Another intriguing aspect of this is Oswald’s relationship with Fish Mooney. It is interesting to note that, out of all the powerful figures in Gotham, the one he chose to use to gain a foothold in the underworld — the one he chose to show false loyalty toward, only to betray and conquer in the end — was the only female mob boss in the city. A woman who, the show goes out of its way to point out, he developed a mother/son bond with.
During his service to her, Fish Mooney alternated between coddling Oswald like a beloved child and dominating him like a master does her slave. And ever since his betrayal, he’s constantly fought with zealous rage to dominate her instead. After all, if you still feel loyalty toward your original abuser, why break ties with them if you can instead channel all that hurt and anger toward someone who reminds you of them?
Even more interesting is Oswald’s behavior toward his victim, Carbone, in the episode “Penguin’s Umbrella”. After Carbone attempts to assert his power, Oswald “teaches him a lesson” by having him forcibly held down and stabbing him to death. As Carbone dies, Oswald seems to adopt his mother’s mannerisms, comforting him the way a mother would her child after a particularly unpleasant punishment or lesson.
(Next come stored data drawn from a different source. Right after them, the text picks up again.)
-- pv_equiv track=rewrite | github.com/kcsheraj/Codepath | Week3/Session 1/Interview.py | find_balanced_subsequence
-- ===== SOURCE A (Python) =====
-- from collections import Counter
--
-- def find_balanced_subsequence(art_pieces):
--     # num : occurence
--     # {1 : 1,
--     #  3 : 2,
--     #  2 : 3,
--     #  5 : 1,
--     #  7 : 1}
--
--     price_freq = dict(Counter(art_pieces))
--
--     output = 0
--     for price in list(set(art_pieces)): #[1, 3, 2, 5, 7]
--
--         if price in price_freq.keys() and price+1 in price_freq.keys():
--             output = max(price_freq[price] + price_freq[price + 1], output)
--
--
--         if price in price_freq.keys() and price-1 in price_freq.keys():
--             output = max(price_freq[price] + price_freq[price - 1], output)
--
--     return output
-- ===== SOURCE B (Python) =====
-- from collections import Counter
--
-- def find_balanced_subsequence(art_pieces):
--     freq = Counter(art_pieces)
--     vals = sorted(freq)
--     best = 0
--     for a, b in zip(vals, vals[1:]):
--         if b == a + 1:
--             best = max(best, freq[a] + freq[b])
--     return best
-- ===== Notes on version B (the rewrite author's own statement) =====
-- stated objective: alternative
-- what changed: Instead of probing the dict for price+1 and price-1 from every distinct value, B sorts the distinct values once and takes the best frequency sum over adjacent sorted pairs that differ by exactly 1.
import Mathlib
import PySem

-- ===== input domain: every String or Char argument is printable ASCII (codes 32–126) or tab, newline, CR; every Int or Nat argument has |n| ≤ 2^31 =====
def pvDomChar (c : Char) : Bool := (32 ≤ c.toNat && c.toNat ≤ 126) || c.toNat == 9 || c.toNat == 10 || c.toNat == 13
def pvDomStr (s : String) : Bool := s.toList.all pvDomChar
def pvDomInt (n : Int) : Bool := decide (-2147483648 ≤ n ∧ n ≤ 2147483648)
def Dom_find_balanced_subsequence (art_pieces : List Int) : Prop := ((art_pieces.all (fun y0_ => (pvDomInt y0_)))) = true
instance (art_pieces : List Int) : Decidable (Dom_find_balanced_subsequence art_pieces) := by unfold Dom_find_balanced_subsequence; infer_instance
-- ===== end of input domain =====

-- B replaces A's per-value probing of price+1 and price-1 in the frequency dict by one scan
-- over adjacent pairs of the sorted distinct values (objective: alternative decomposition).
-- A iterates over a Python set; its result is a max, hence independent of that iteration order.

-- ===== PORT A =====
def find_balanced_subsequence (art_pieces : List Int) : Int :=
  let price_freq := PySem.Dict.counter art_pieces
  (PySem.Set.ofList art_pieces).foldl (fun output price =>
    let output :=
      if price_freq.contains price && price_freq.contains (price + 1) then
        max (price_freq.getD price 0 + price_freq.getD (price + 1) 0) output
      else output
    if price_freq.contains price && price_freq.contains (price - 1) then
      max (price_freq.getD price 0 + price_freq.getD (price - 1) 0) output
    else output) 0

-- ===== PORT B =====
def find_balanced_subsequence_alt (art_pieces : List Int) : Int :=
  let freq := PySem.Dict.counter art_pieces
  let vals := PySem.List.sorted freq.keys (fun x => x) false
  (vals.zip (PySem.List.slice vals (some 1) none)).foldl (fun best ab =>
    if ab.2 == ab.1 + 1 then max best (freq.getD ab.1 0 + freq.getD ab.2 0) else best) 0

-- ===== PRECONDITION & SPEC =====
def Spec_find_balanced_subsequence (art_pieces : List Int) (out : Int) : Prop := out = find_balanced_subsequence_alt art_pieces
instance (art_pieces : List Int) (out : Int) : Decidable (Spec_find_balanced_subsequence art_pieces out) := by unfold Spec_find_balanced_subsequence; infer_instance

-- ===== CLAIM (what is proved, stated in full; the proofs are below) =====
def Claim_equal_find_balanced_subsequence : Prop := ∀ (art_pieces : List Int), Dom_find_balanced_subsequence art_pieces → Spec_find_balanced_subsequence art_pieces (find_balanced_subsequence art_pieces)

-- ===== LEMMAS AND PROOFS =====

-- Generic facts about folds of shape `foldl step acc` where each step only raises the accumulator.
theorem foldl_step_ge {α : Type} (step : Int → α → Int) (h1 : ∀ o x, o ≤ step o x) :
    ∀ (L : List α) (acc : Int), acc ≤ L.foldl step acc := by
  intro L
  induction L with
  | nil => intro acc; simp
  | cons a t ih => intro acc; exact le_trans (h1 acc a) (ih (step acc a))

theorem foldl_step_bound {α : Type} (step : Int → α → Int) (C : α → Prop) (g : α → Int)
    (h1 : ∀ o x, o ≤ step o x) (h3 : ∀ o x, C x → g x ≤ step o x) :
    ∀ (L : List α) (acc : Int) (x : α), x ∈ L → C x → g x ≤ L.foldl step acc := by
  intro L
  induction L with
  | nil => intro acc x hx; simp at hx
  | cons a t ih =>
    intro acc x hx hc
    rcases List.mem_cons.mp hx with h | h
    · subst h
      exact le_trans (h3 acc x hc) (foldl_step_ge step h1 t (step acc x))
    · exact ih (step acc a) x h hc

theorem foldl_inv {α : Type} (step : Int → α → Int) (P : Int → Prop) :
    ∀ (L : List α), (∀ o x, x ∈ L → P o → P (step o x)) →
      ∀ (acc : Int), P acc → P (L.foldl step acc) := by
  intro L
  induction L with
  | nil => intro _ acc h; exact h
  | cons a t ih =>
    intro hstep acc h
    exact ih (fun o x hx => hstep o x (List.mem_cons_of_mem a hx)) (step acc a)
      (hstep acc a List.mem_cons_self h)

-- In a strictly increasing list, two consecutive integers that both occur are adjacent.
theorem adj_of_mem_pairwise_lt :
    ∀ (l : List Int), l.Pairwise (· < ·) → ∀ x : Int, x ∈ l → x + 1 ∈ l → (x, x + 1) ∈ l.zip l.tail := by
  intro l
  induction l with
  | nil => intro _ x hx; simp at hx
  | cons a t ih =>
    intro hp x hx hx1
    have hpa : ∀ y ∈ t, a < y := (List.pairwise_cons.mp hp).1
    have hpt : t.Pairwise (· < ·) := (List.pairwise_cons.mp hp).2
    rcases List.mem_cons.mp hx with rfl | hxt
    · -- x = a : x+1 must be the head of t
      have hx1t : x + 1 ∈ t := by
        rcases List.mem_cons.mp hx1 with h | h
        · omega
        · exact h
      cases t with
      | nil => simp at hx1t
      | cons b t' =>
        have hb : b = x + 1 := by
          have h1 : x < b := hpa b List.mem_cons_self
          rcases List.mem_cons.mp hx1t with h | h
          · omega
          · have := (List.pairwise_cons.mp hpt).1 _ h; omega
        subst hb
        simp [List.zip]
    · -- x in the tail; x+1 is too (a < x rules out a = x+1)
      have hax : a < x := hpa x hxt
      have hx1t : x + 1 ∈ t := by
        rcases List.mem_cons.mp hx1 with h | h
        · omega
        · exact h
      have hmem := ih hpt x hxt hx1t
      cases t with
      | nil => simp at hxt
      | cons b t' => exact List.mem_cons_of_mem _ hmem

-- membership in B's sorted value list is membership in the input
theorem mem_vals_iff (art_pieces : List Int) (x : Int) :
    x ∈ PySem.List.sorted (PySem.Dict.counter art_pieces).keys (fun x => x) false ↔ x ∈ art_pieces := by
  rw [PySem.List.mem_sorted, PySem.Dict.keys_counter, PySem.Set.mem_ofList]

-- ===== VERDICT (by name: the statement is the Claim_ definition above) =====
theorem find_balanced_subsequence_spec : Claim_equal_find_balanced_subsequence := by
  intro xs _
  unfold Spec_find_balanced_subsequence find_balanced_subsequence find_balanced_subsequence_alt
  simp only []
  set f : Int → Int := fun v => ((xs.count v : Nat) : Int) with hf
  set stepA : Int → Int → Int := fun output price =>
    let output :=
      if (PySem.Dict.counter xs).contains price && (PySem.Dict.counter xs).contains (price + 1) then
        max ((PySem.Dict.counter xs).getD price 0 + (PySem.Dict.counter xs).getD (price + 1) 0) output
      else output
    if (PySem.Dict.counter xs).contains price && (PySem.Dict.counter xs).contains (price - 1) then
      max ((PySem.Dict.counter xs).getD price 0 + (PySem.Dict.counter xs).getD (price - 1) 0) output
    else output with hstepA
  set vals := PySem.List.sorted (PySem.Dict.counter xs).keys (fun x => x) false with hvals
  set stepB : Int → Int × Int → Int := fun best ab =>
    if ab.2 == ab.1 + 1 then max best ((PySem.Dict.counter xs).getD ab.1 0 + (PySem.Dict.counter xs).getD ab.2 0) else best with hstepB
  -- the zipped pair list of B
  have hslice : PySem.List.slice vals (some 1) none = vals.tail := by
    rw [PySem.List.slice_from vals (by norm_num : (0:Int) ≤ 1)]
    simp
  rw [hslice]
  -- basic step facts
  have hA1 : ∀ o x, o ≤ stepA o x := by
    intro o x; simp only [hstepA]; split_ifs <;> simp
  have hB1 : ∀ o x, o ≤ stepB o x := by
    intro o x; simp only [hstepB]; split_ifs <;> simp
  have hcont : ∀ v : Int, ((PySem.Dict.counter xs).contains v = true) ↔ v ∈ xs := by
    intro v; rw [PySem.Dict.contains_counter]; exact List.contains_iff_mem
  have hgetD : ∀ v : Int, (PySem.Dict.counter xs).getD v 0 = f v := by
    intro v; rw [PySem.Dict.getD_counter]
  have hvals_mem : ∀ x : Int, x ∈ vals ↔ x ∈ xs := fun x => mem_vals_iff xs x
  have hvals_sorted : vals.Pairwise (· < ·) := by
    rw [hvals, PySem.Dict.keys_counter]
    exact PySem.List.sorted_ofList_pairwise_lt xs
  -- the invariant: the accumulator is 0 or the frequency sum of some consecutive pair of the input
  set PA : Int → Prop := fun m => m = 0 ∨ ∃ x : Int, x ∈ xs ∧ x + 1 ∈ xs ∧ m = f x + f (x + 1) with hPAdef
  -- A's step: bound and invariant preservation
  have hA3 : ∀ o x, (x ∈ xs ∧ x + 1 ∈ xs) → f x + f (x + 1) ≤ stepA o x := by
    intro o x ⟨h1, h2⟩
    simp only [hstepA]
    have hin : f x + f (x + 1) ≤
        (if ((PySem.Dict.counter xs).contains x && (PySem.Dict.counter xs).contains (x + 1)) = true then
          max ((PySem.Dict.counter xs).getD x 0 + (PySem.Dict.counter xs).getD (x + 1) 0) o
        else o) := by
      rw [if_pos (by rw [Bool.and_eq_true, hcont, hcont]; exact ⟨h1, h2⟩), hgetD, hgetD]
      simp
    refine le_trans hin ?_
    split_ifs <;> simp
  have hA2 : ∀ o x, PA o → PA (stepA o x) := by
    intro o x ho
    simp only [hstepA]
    have step2 : ∀ o1, PA o1 →
        PA (if (PySem.Dict.counter xs).contains x && (PySem.Dict.counter xs).contains (x - 1) then
              max ((PySem.Dict.counter xs).getD x 0 + (PySem.Dict.counter xs).getD (x - 1) 0) o1
            else o1) := by
      intro o1 ho1
      by_cases hc : ((PySem.Dict.counter xs).contains x && (PySem.Dict.counter xs).contains (x - 1)) = true
      · rw [if_pos hc]
        have hc' := hc
        rw [Bool.and_eq_true] at hc'
        rcases hc' with ⟨hcx, hcm⟩
        rcases max_choice ((PySem.Dict.counter xs).getD x 0 + (PySem.Dict.counter xs).getD (x - 1) 0) o1 with h | h
        · rw [h, hgetD, hgetD]
          right
          refine ⟨x - 1, (hcont _).mp hcm, ?_, ?_⟩ <;> rw [(by omega : x - 1 + 1 = x)]
          · exact (hcont x).mp hcx
          · exact add_comm (f x) (f (x - 1))
        · rw [h]; exact ho1
      · rw [if_neg hc]; exact ho1
    apply step2
    by_cases hc : ((PySem.Dict.counter xs).contains x && (PySem.Dict.counter xs).contains (x + 1)) = true
    · rw [if_pos hc]
      have hc' := hc
      rw [Bool.and_eq_true] at hc'
      rcases hc' with ⟨hcx, hcp⟩
      rcases max_choice ((PySem.Dict.counter xs).getD x 0 + (PySem.Dict.counter xs).getD (x + 1) 0) o with h | h
      · rw [h, hgetD, hgetD]
        right
        exact ⟨x, (hcont x).mp hcx, (hcont _).mp hcp, rfl⟩
      · rw [h]; exact ho
    · rw [if_neg hc]; exact ho
  -- B's step facts
  have hB3 : ∀ o (ab : Int × Int), ab.2 = ab.1 + 1 → f ab.1 + f ab.2 ≤ stepB o ab := by
    intro o ab h
    simp only [hstepB]
    rw [if_pos (by simpa using h), hgetD, hgetD]
    simp
  have hB2 : ∀ o (ab : Int × Int), ab ∈ vals.zip vals.tail → PA o → PA (stepB o ab) := by
    intro o ab hab ho
    simp only [hstepB]
    by_cases h : (ab.2 == ab.1 + 1) = true
    · rw [if_pos h]
      have h2 : ab.2 = ab.1 + 1 := by simpa using h
      rcases max_choice o ((PySem.Dict.counter xs).getD ab.1 0 + (PySem.Dict.counter xs).getD ab.2 0) with hm | hm
      · rw [hm]; exact ho
      · rw [hm, hgetD, hgetD]
        right
        have h1m : ab.1 ∈ xs := (hvals_mem ab.1).mp (List.of_mem_zip hab).1
        have h2m : ab.2 ∈ xs := (hvals_mem ab.2).mp (List.mem_of_mem_tail (List.of_mem_zip hab).2)
        exact ⟨ab.1, h1m, by rwa [← h2], by rw [← h2]⟩
    · rw [if_neg h]; exact ho
  -- name the two results
  set RA := (PySem.Set.ofList xs).foldl stepA 0 with hRA
  set RB := (vals.zip vals.tail).foldl stepB 0 with hRB
  -- every consecutive pair of the input bounds both results
  have hpair_le_RB : ∀ x : Int, x ∈ xs → x + 1 ∈ xs → f x + f (x + 1) ≤ RB := by
    intro x h1 h2
    have hz : (x, x + 1) ∈ vals.zip vals.tail :=
      adj_of_mem_pairwise_lt vals hvals_sorted x ((hvals_mem x).mpr h1) ((hvals_mem _).mpr h2)
    exact foldl_step_bound stepB (fun ab => ab.2 = ab.1 + 1) (fun ab => f ab.1 + f ab.2)
      hB1 hB3 _ 0 (x, x + 1) hz rfl
  have hpair_le_RA : ∀ x : Int, x ∈ xs → x + 1 ∈ xs → f x + f (x + 1) ≤ RA := by
    intro x h1 h2
    exact foldl_step_bound stepA (fun x => x ∈ xs ∧ x + 1 ∈ xs) (fun x => f x + f (x + 1))
      hA1 hA3 _ 0 x ((PySem.Set.mem_ofList xs x).mpr h1) ⟨h1, h2⟩
  have hRA0 : (0:Int) ≤ RA := foldl_step_ge stepA hA1 _ 0
  have hRB0 : (0:Int) ≤ RB := foldl_step_ge stepB hB1 _ 0
  have hPA : PA RA :=
    foldl_inv stepA PA (PySem.Set.ofList xs) (fun o x _ => hA2 o x) 0 (Or.inl rfl)
  have hPB : PA RB := foldl_inv stepB PA (vals.zip vals.tail) hB2 0 (Or.inl rfl)
  have hle1 : RA ≤ RB := by
    rcases hPA with h | ⟨x, hx, hx1, he⟩
    · rw [h]; exact hRB0
    · rw [he]; exact hpair_le_RB x hx hx1
  have hle2 : RB ≤ RA := by
    rcases hPB with h | ⟨x, hx, hx1, he⟩
    · rw [h]; exact hRA0
    · rw [he]; exact hpair_le_RA x hx hx1
  exact le_antisymm hle1 hle2
-- A's while-loop on (left, right); left[:-1] is List.slice, left[-1] is pyGet?
def pvCdLoop (sl : PySem.Dict String String) (left right : List String)
    (initial_full_path : String) : String :=
  if _h : left.length > 0 then
    match sl.get? (pvComposePath left) with
    | some v => v ++ pvComposePath right
    | none =>
        pvCdLoop sl (PySem.List.slice left none (some (-1)))
          (((PySem.List.pyGet? left (-1)).getD "") :: right) initial_full_path
  else initial_full_path
termination_by left.length
decreasing_by
  rw [PySem.List.slice_to_neg_one]
  simpa using Nat.pred_lt (by omega)

def cd_2 (current_dir : String) (new_dir : String) (soft_links : List (String × String)) : String :=
  let path_segments_current_dir := pvCdPathstack [] current_dir
  let final_path_segments := pvCdPathstack path_segments_current_dir new_dir
  let initial_full_path := pvComposePath final_path_segments
  pvCdLoop (PySem.Dict.mk soft_links) final_path_segments [] initial_full_path

-- ===== PORT B =====

-- body of B's token loop over the raw split parts; state = (tokens, alive, fired)
def pvTokStep (st : List String × Int × Int) (part : String) : List String × Int × Int :=
  if part = "" then st
  else if part = ".."
  then (if st.2.1 > 0 then (st.1, st.2.1 - 1, st.2.2 + 1) else st)
  else (st.1 ++ [part], st.2.1 + 1, st.2.2)

-- segs = tokens[fired:]
def pvResolve (current_dir new_dir : String) : List String :=
  let st := (((PySem.Str.split? current_dir "/").getD [])
      ++ ((PySem.Str.split? new_dir "/").getD [])).foldl pvTokStep ([], 0, 0)
  PySem.List.slice st.1 (some st.2.2) none
-- pv_equiv track=rewrite | github.com/drholix/ORC | app/inference.py | _extract_unknown_argument
-- ===== SOURCE A (Python) =====
-- def _extract_unknown_argument(message: str) -> str | None:
--     markers = ["Unknown argument", "unexpected keyword argument"]
--     tail = None
--     for marker in markers:
--         if marker in message:
--             tail = message.split(marker, 1)[1]
--             break
--     if tail is None:
--         return None
--     # Handle messages like "Unknown argument: use_gpu" or TypeError variants.
--     if ":" in tail:
--         candidate = tail.split(":", 1)[1]
--     else:
--         candidate = tail
--     candidate = candidate.strip()
--     for delimiter in (" ", "\n", ".", ","):
--         if delimiter in candidate:
--             candidate = candidate.split(delimiter, 1)[0]
--     return candidate.strip("'\" ") or None
-- ===== SOURCE B (Python) =====
-- def _extract_unknown_argument(message):
--     for marker in ("Unknown argument", "unexpected keyword argument"):
--         i = message.find(marker)
--         if i != -1:
--             tail = message[i + len(marker):]
--             # drop everything up to and including the first colon (find = -1 keeps all)
--             candidate = tail[tail.find(":") + 1:].strip()
--             name = []
--             for ch in candidate:
--                 if ch in " \n.,":
--                     break
--                 name.append(ch)
--             result = "".join(name).strip("'\" ")
--             return result if result else None
--     return None
-- ===== Notes on version B (the rewrite author's own statement) =====
-- stated objective: alternative
-- what changed: B replaces A's membership-test-plus-split marker loop, conditional colon split and four sequential delimiter splits by index arithmetic on a single find() per marker (slicing past the marker and past an optional colon in one expression) and a single character scan that stops at the first delimiter.
import Mathlib
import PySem

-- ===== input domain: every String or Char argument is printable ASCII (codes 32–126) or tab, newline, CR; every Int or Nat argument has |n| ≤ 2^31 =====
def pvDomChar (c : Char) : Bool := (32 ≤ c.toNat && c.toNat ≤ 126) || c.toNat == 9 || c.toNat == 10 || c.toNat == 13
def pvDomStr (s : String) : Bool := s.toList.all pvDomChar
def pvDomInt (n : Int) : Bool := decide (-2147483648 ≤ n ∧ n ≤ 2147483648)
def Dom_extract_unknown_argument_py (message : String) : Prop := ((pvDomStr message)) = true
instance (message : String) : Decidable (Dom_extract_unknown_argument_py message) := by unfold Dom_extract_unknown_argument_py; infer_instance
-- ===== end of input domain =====

-- B replaces A's marker `in`+split loop, optional colon split and four sequential
-- delimiter splits by index arithmetic on a single `find` and one character scan
-- (objective: alternative; same return value on every input).

-- ===== PORT A =====
-- the post-marker part of A (colon split, strip, the four delimiter splits, quote strip)
def pvProcessA (tail : String) : Option String :=
  let candidate :=
    if PySem.Str.isIn ":" tail then
      ((PySem.Str.splitMax? tail ":" 1).getD []).getD 1 ""
    else tail
  let candidate := PySem.Str.strip candidate
  let candidate := [" ", "\n", ".", ","].foldl (fun c d =>
    if PySem.Str.isIn d c then ((PySem.Str.splitMax? c d 1).getD []).getD 0 "" else c) candidate
  let result := PySem.Str.stripChars candidate "'\" "
  if result = "" then none else some result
This behavior is very telling. It’s not uncommon for victims to suddenly adopt the mannerisms or phrases used by their abuser, if their actions somehow subconsciously remind them of how their abuser has treated them in the past. Since Oswald suddenly adopted his mother’s behavior, something about his actions toward Carbone in that scene must have reminded him of something Gertrud did to Oswald long ago. Of course, it’s obvious Oswald’s mother never forcibly held him down and repeatedly stabbed him. But it doesn’t take much imagination to realize what the most likely alternative would be. What I find particularly chilling, though, is Oswald’s last words to Carbone. Especially when you consider he’s saying it as if he’s comforting and teaching a young child. “Love conquers all,” he says. Love leads to being dominated. Love is something that either conquers you, or becomes a tool you use to conquer other people. And from the way he says it, it sounds like it’s a lesson he has learned from experience. It wouldn’t surprise me if he was told those same words while being “taught” something unpleasant as a young child.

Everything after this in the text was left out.